Another option is the library https://github.com/maxbachmann/rapidfuzz-cpp (I am the author) which includes a similarity algorithm called partial_ratio
.
It performs the following steps:
- searches for the longest common subsequences of the two strings
- Iterates over those subsequences and calculates a normalized Levenshtein distance between the shorter string and a substring of the longer string, with len(shorter string), that starts at the start of the subsequence
- returns score of the optimal alignment
As an example:
#include "rapidfuzz/fuzz.hpp"
#include <string>
std::string a = "txst";
std::string b = "this is a test";
double score = rapidfuzz::fuzz::partial_ratio(a, b);
// score is 75.0
In this example the similarity of the optimal alignment "txst" <-> "test" is calculated. Since only one substitution is required the similarity is 75%.
Getting edit distance instead of relative similarity
As you noted in the comments you are interested in the edit distance instead of relative similarity.

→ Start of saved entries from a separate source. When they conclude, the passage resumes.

theorem pvTokSpec_eq : ∀ (w cur : List Char),
    pvTokSpec cur w
      = (cur ++ (pvInter ((pvSp '\n' w).map (pvSp ' '))).headI)
        :: (pvInter ((pvSp '\n' w).map (pvSp ' '))).tail := by
  intro w
  induction w with
  | nil => intro cur; simp [pvTokSpec, pvSp, pvSpAux, pvInter]
  | cons c w ih =>
    intro cur
    by_cases hnl : c = '\n'
    · subst hnl
      have hF : pvInter ((pvSp '\n' ('\n' :: w)).map (pvSp ' '))
          = [] :: "enter".toList :: pvInter ((pvSp '\n' w).map (pvSp ' ')) := by
        simp [pvSp, pvSpAux, pvInter]
      have h0 : pvTokSpec cur ('\n' :: w) = cur :: "enter".toList :: pvTokSpec [] w := by
        simp [pvTokSpec]
      have h1 := ih []
      simp only [List.nil_append] at h1
      rw [h0, h1, hF, ← pvF_shape w]
      simp
    · by_cases hsp : c = ' '
      · subst hsp
        have hF : pvInter ((pvSp '\n' (' ' :: w)).map (pvSp ' '))
            = [] :: pvInter ((pvSp '\n' w).map (pvSp ' ')) := by
          have e1 : pvSpAux '\n' (' ' :: w)
              = (' ' :: (pvSpAux '\n' w).1, (pvSpAux '\n' w).2) := by
            simp [pvSpAux]
          have e2 : pvSpAux ' ' (' ' :: (pvSpAux '\n' w).1)
              = ([], (pvSpAux ' ' (pvSpAux '\n' w).1).1
                  :: (pvSpAux ' ' (pvSpAux '\n' w).1).2) := by
            simp [pvSpAux]
          simp only [pvSp, e1, e2, List.map_cons]
          rw [pvInter_tok, pvInter_tok]
        have h0 : pvTokSpec cur (' ' :: w) = cur :: pvTokSpec [] w := by
          simp [pvTokSpec]
        have h1 := ih []
        simp only [List.nil_append] at h1
        rw [h0, h1, hF, ← pvF_shape w]
        simp
      · have hF : pvInter ((pvSp '\n' (c :: w)).map (pvSp ' '))
            = (c :: (pvInter ((pvSp '\n' w).map (pvSp ' '))).headI)
              :: (pvInter ((pvSp '\n' w).map (pvSp ' '))).tail := by
          simp only [pvSp, pvSpAux, List.map_cons, if_neg hnl, if_neg hsp]
          rw [pvInter_tok, pvInter_tok]
          rfl
        have h0 : pvTokSpec cur (c :: w) = pvTokSpec (cur ++ [c]) w := by
          simp [pvTokSpec, hnl, hsp]
        rw [h0, ih (cur ++ [c]), hF]
        simp

theorem pvSep_ws (p c : Char) (hp : p = ' ' ∨ p = '\n') : pvSep p c = false := by
  have h1 : ¬ (' ' ∈ pvPunctB) := by decide
  have h2 : ¬ ('\n' ∈ pvPunctB) := by decide
  rcases hp with h | h <;> subst h <;> simp [pvSep, h1, h2]

theorem pvSep_nlr (p : Char) : pvSep p '\n' = false := by
  have h2 : ¬ ('\n' ∈ pvPunctB) := by decide
  simp [pvSep, h2]

theorem pvSep_spr (p : Char) : pvSep p ' ' = false := by
  have h1 : ¬ (' ' ∈ pvPunctB) := by decide
  simp [pvSep, h1]

theorem pvScP_ws (p : Char) (hp : p = ' ' ∨ p = '\n') (r : List Char) :
    pvScP (some p) r = pvScP none r := by
  cases r with
  | nil => rfl
  | cons c r' => simp [pvScP, pvSep_ws p c hp]

-- the cons-unfolding of the scan, used to direct the if-chain by hand
theorem pvScanB_cons (cur : List Char) (c : Char) (r : List Char) :
    pvScanB cur (c :: r)
      = (if c = '\n' then cur :: "enter".toList :: pvScanB [] r
         else if c = ' ' then cur :: pvScanB [] r
         else if pvPunctB.contains c then
           (if cur ≠ [] then [cur] else []) ++ pvScanB [c] r
         else if (match cur.getLast? with | some l => pvPunctB.contains l | none => false) then
           cur :: pvScanB [c] r
         else pvScanB (cur ++ [c]) r) := by
  rfl

theorem pvScan_eq : ∀ (s cur : List Char),
    (cur = [] ∨ ∃ l, cur.getLast? = some l ∧ l ≠ ' ' ∧ l ≠ '\n') →
    pvScanB cur s = pvTokSpec cur (pvScP cur.getLast? s) := by
  intro s
  induction s with
  | nil =>
    intro cur _
    cases h : cur.getLast? <;> simp [pvScanB, pvScP, pvTokSpec]
  | cons c r ih =>
    intro cur hcur
    rw [pvScanB_cons]
    by_cases hnl : c = '\n'
    · subst hnl
      rw [if_pos rfl]
      have hpre : (match cur.getLast? with
          | some p => if pvSep p '\n' then [' '] else ([] : List Char)
          | none => ([] : List Char)) = ([] : List Char) := by
        cases cur.getLast? with
        | none => rfl
        | some p => simp [pvSep_nlr p]
      have hscp : pvScP cur.getLast? ('\n' :: r) = '\n' :: pvScP none r := by
        simp only [pvScP, hpre, List.nil_append]
        rw [pvScP_ws '\n' (Or.inr rfl) r]
      rw [hscp]
      have h1 : pvTokSpec cur ('\n' :: pvScP none r)
          = cur :: "enter".toList :: pvTokSpec [] (pvScP none r) := by
        simp [pvTokSpec]
      rw [h1, ih [] (Or.inl rfl)]
      rfl
    · rw [if_neg hnl]
      by_cases hsp : c = ' '
      · subst hsp
        rw [if_pos rfl]
        have hpre : (match cur.getLast? with
            | some p => if pvSep p ' ' then [' '] else ([] : List Char)
            | none => ([] : List Char)) = ([] : List Char) := by
          cases cur.getLast? with
          | none => rfl
          | some p => simp [pvSep_spr p]
        have hscp : pvScP cur.getLast? (' ' :: r) = ' ' :: pvScP none r := by
          simp only [pvScP, hpre, List.nil_append]
          rw [pvScP_ws ' ' (Or.inl rfl) r]
        rw [hscp]
        have h1 : pvTokSpec cur (' ' :: pvScP none r)
            = cur :: pvTokSpec [] (pvScP none r) := by
          simp [pvTokSpec]
        rw [h1, ih [] (Or.inl rfl)]
        rfl
      · rw [if_neg hsp]
        have hihc : pvScanB [c] r = pvTokSpec [c] (pvScP (some c) r) := by
          have := ih [c] (Or.inr ⟨c, by simp, hsp, hnl⟩)
          simpa using this
        by_cases hp : c ∈ pvPunctB
        · have hpb : pvPunctB.contains c = true := by simpa using hp
          rw [if_pos hpb]
          rcases hcur with hc0 | ⟨l, hl, hl1, hl2⟩
          · subst hc0
            have hscp : pvScP (List.getLast? ([] : List Char)) (c :: r)
                = c :: pvScP (some c) r := by
              simp [pvScP]
            rw [hscp, if_neg (by simp)]
            have h1 : pvTokSpec [] (c :: pvScP (some c) r)
                = pvTokSpec [c] (pvScP (some c) r) := by
              simp [pvTokSpec, hnl, hsp]
            rw [h1, ← hihc]
            rfl
          · have hcne : cur ≠ [] := by
              intro hh; rw [hh] at hl; simp at hl
            have hsep : pvSep l c = true := by
              simp only [pvSep, Bool.or_eq_true, Bool.and_eq_true, bne_iff_ne, ne_eq]
              exact Or.inl ⟨⟨hpb, hl1⟩, hl2⟩
            have hscp : pvScP cur.getLast? (c :: r)
                = ' ' :: c :: pvScP (some c) r := by
              simp [pvScP, hl, hsep]
            rw [hscp, if_pos hcne]
            have h1 : pvTokSpec cur (' ' :: c :: pvScP (some c) r)
                = cur :: pvTokSpec [c] (pvScP (some c) r) := by
              simp [pvTokSpec, hnl, hsp]
            rw [h1, ← hihc]
            rfl
        · have hpb : pvPunctB.contains c = false := by
            cases hq : pvPunctB.contains c with
            | false => rfl
            | true => exact absurd (List.mem_of_elem_eq_true (by simpa using hq)) hp
          rw [if_neg (by simp only [Bool.not_eq_true]; exact hpb)]
          rcases hcur with hc0 | ⟨l, hl, hl1, hl2⟩
          · subst hc0
            have hscp : pvScP (List.getLast? ([] : List Char)) (c :: r)
                = c :: pvScP (some c) r := by
              simp [pvScP]
            have hm : (match List.getLast? ([] : List Char) with
                | some l => pvPunctB.contains l | none => false) = false := by
              rfl
            rw [hscp, if_neg (by simp [hm])]
            have h1 : pvTokSpec [] (c :: pvScP (some c) r)
                = pvTokSpec [c] (pvScP (some c) r) := by
              simp [pvTokSpec, hnl, hsp]
            rw [h1]
            simpa using hihc
          · by_cases hlp : pvPunctB.contains l = true
            · have hsep : pvSep l c = true := by
                simp only [pvSep, Bool.or_eq_true, Bool.and_eq_true, bne_iff_ne, ne_eq]
                exact Or.inr ⟨⟨hlp, hsp⟩, hnl⟩
              have hscp : pvScP cur.getLast? (c :: r)
                  = ' ' :: c :: pvScP (some c) r := by
                simp [pvScP, hl, hsep]
              have hm : (match cur.getLast? with
                  | some x => pvPunctB.contains x | none => false) = true := by
                rw [hl]; exact hlp
              rw [hscp, if_pos hm]
              have h1 : pvTokSpec cur (' ' :: c :: pvScP (some c) r)
                  = cur :: pvTokSpec [c] (pvScP (some c) r) := by
                simp [pvTokSpec, hnl, hsp]
              rw [h1, ← hihc]
            · have hlpf : pvPunctB.contains l = false := by
                cases hq : pvPunctB.contains l with
                | false => rfl
                | true => exact absurd hq hlp
              have hsep : pvSep l c = false := by
                simp only [pvSep, hpb, hlpf, Bool.false_and, Bool.and_false,
                  Bool.false_or, Bool.or_false]
              have hscp : pvScP cur.getLast? (c :: r)
                  = c :: pvScP (some c) r := by
                simp [pvScP, hl, hsep]
              have hm : (match cur.getLast? with
                  | some x => pvPunctB.contains x | none => false) = false := by
                rw [hl]; exact hlpf
              rw [hscp, if_neg (by simp only [Bool.not_eq_true]; exact hm)]
              have h1 : pvTokSpec cur (c :: pvScP (some c) r)
                  = pvTokSpec (cur ++ [c]) (pvScP (some c) r) := by
                simp [pvTokSpec, hnl, hsp]
              have hglast : (cur ++ [c]).getLast? = some c := by simp
              have hih2 := ih (cur ++ [c]) (Or.inr ⟨c, hglast, hsp, hnl⟩)
              rw [hglast] at hih2
              rw [h1, hih2]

Here is a reimplementation of partial_ratio, that does this:
template <typename Sentence1, typename Sentence2>
std::size_t partial_ratio(const Sentence1& s1, const Sentence2& s2, std::size_t max=-1)
{
auto s1_view = rapidfuzz::common::to_string_view(s1);
auto s2_view = rapidfuzz::common::to_string_view(s2);
if (s1_view.empty() && s2_view.empty()) {
return 0;
}
if (s1_view.empty() || s2_view.empty()) {
return -1;
}
// this swap is performed in the original FuzzyWuzzy implementation, so
// I use it in my implementation as well. Depending on your goals you
// might want to remove this swap
if (s1_view.length() > s2_view.length()) {
return partial_ratio(s2_view, s1_view, max);
}
// Note this is a internal API and so it could change at any time
// currently this is the slowest part, since my bitparallel
// implementation of the LCS has a bug and so it is disabled for now
auto blocks = rapidfuzz::detail::get_matching_blocks(s1_view, s2_view);
// when there is a full match exit early
for (const auto& block : blocks) {
if (block.length == s1_view.length()) {
return 0;
}
}
// find the edit distance at the places with the longest common subsequence
std::size_t min_dist = (std::size_t)-1;
for (const auto& block : blocks) {
std::size_t long_start = (block.dpos > block.spos) ? block.dpos - block.spos : 0;
auto long_substr = s2_view.substr(long_start, s1_view.length());
// Note you could use a different weight here like
// e.g. {1, 1, 1} for the normal Levenshtein distance
// only {1, 1, 1} and {1, 1, 2} have very fast implementations
std::size_t dist = rapidfuzz::string_metric::levenshtein(
s1_view, long_substr, {1, 1, 2}, max);
if (dist < min_dist) {
max = min_dist = dist;
}
}
return min_dist;
}
s1
and s2
can be any type that can be converted to a rapidfuzz::basic_string_view. Some examples are:
- std::basic_string (std::string, ...)
- std::basic_string_view (std::string_string, ...) since C++17
- c strings like char* (this has to find the length once when creating the string_view)
- many other type, that have
data()
and .size()
and use continous memory. Examples are boost::string_view or std::vector
For results with a edit distance above max (size_t)-1) i
is returned instead.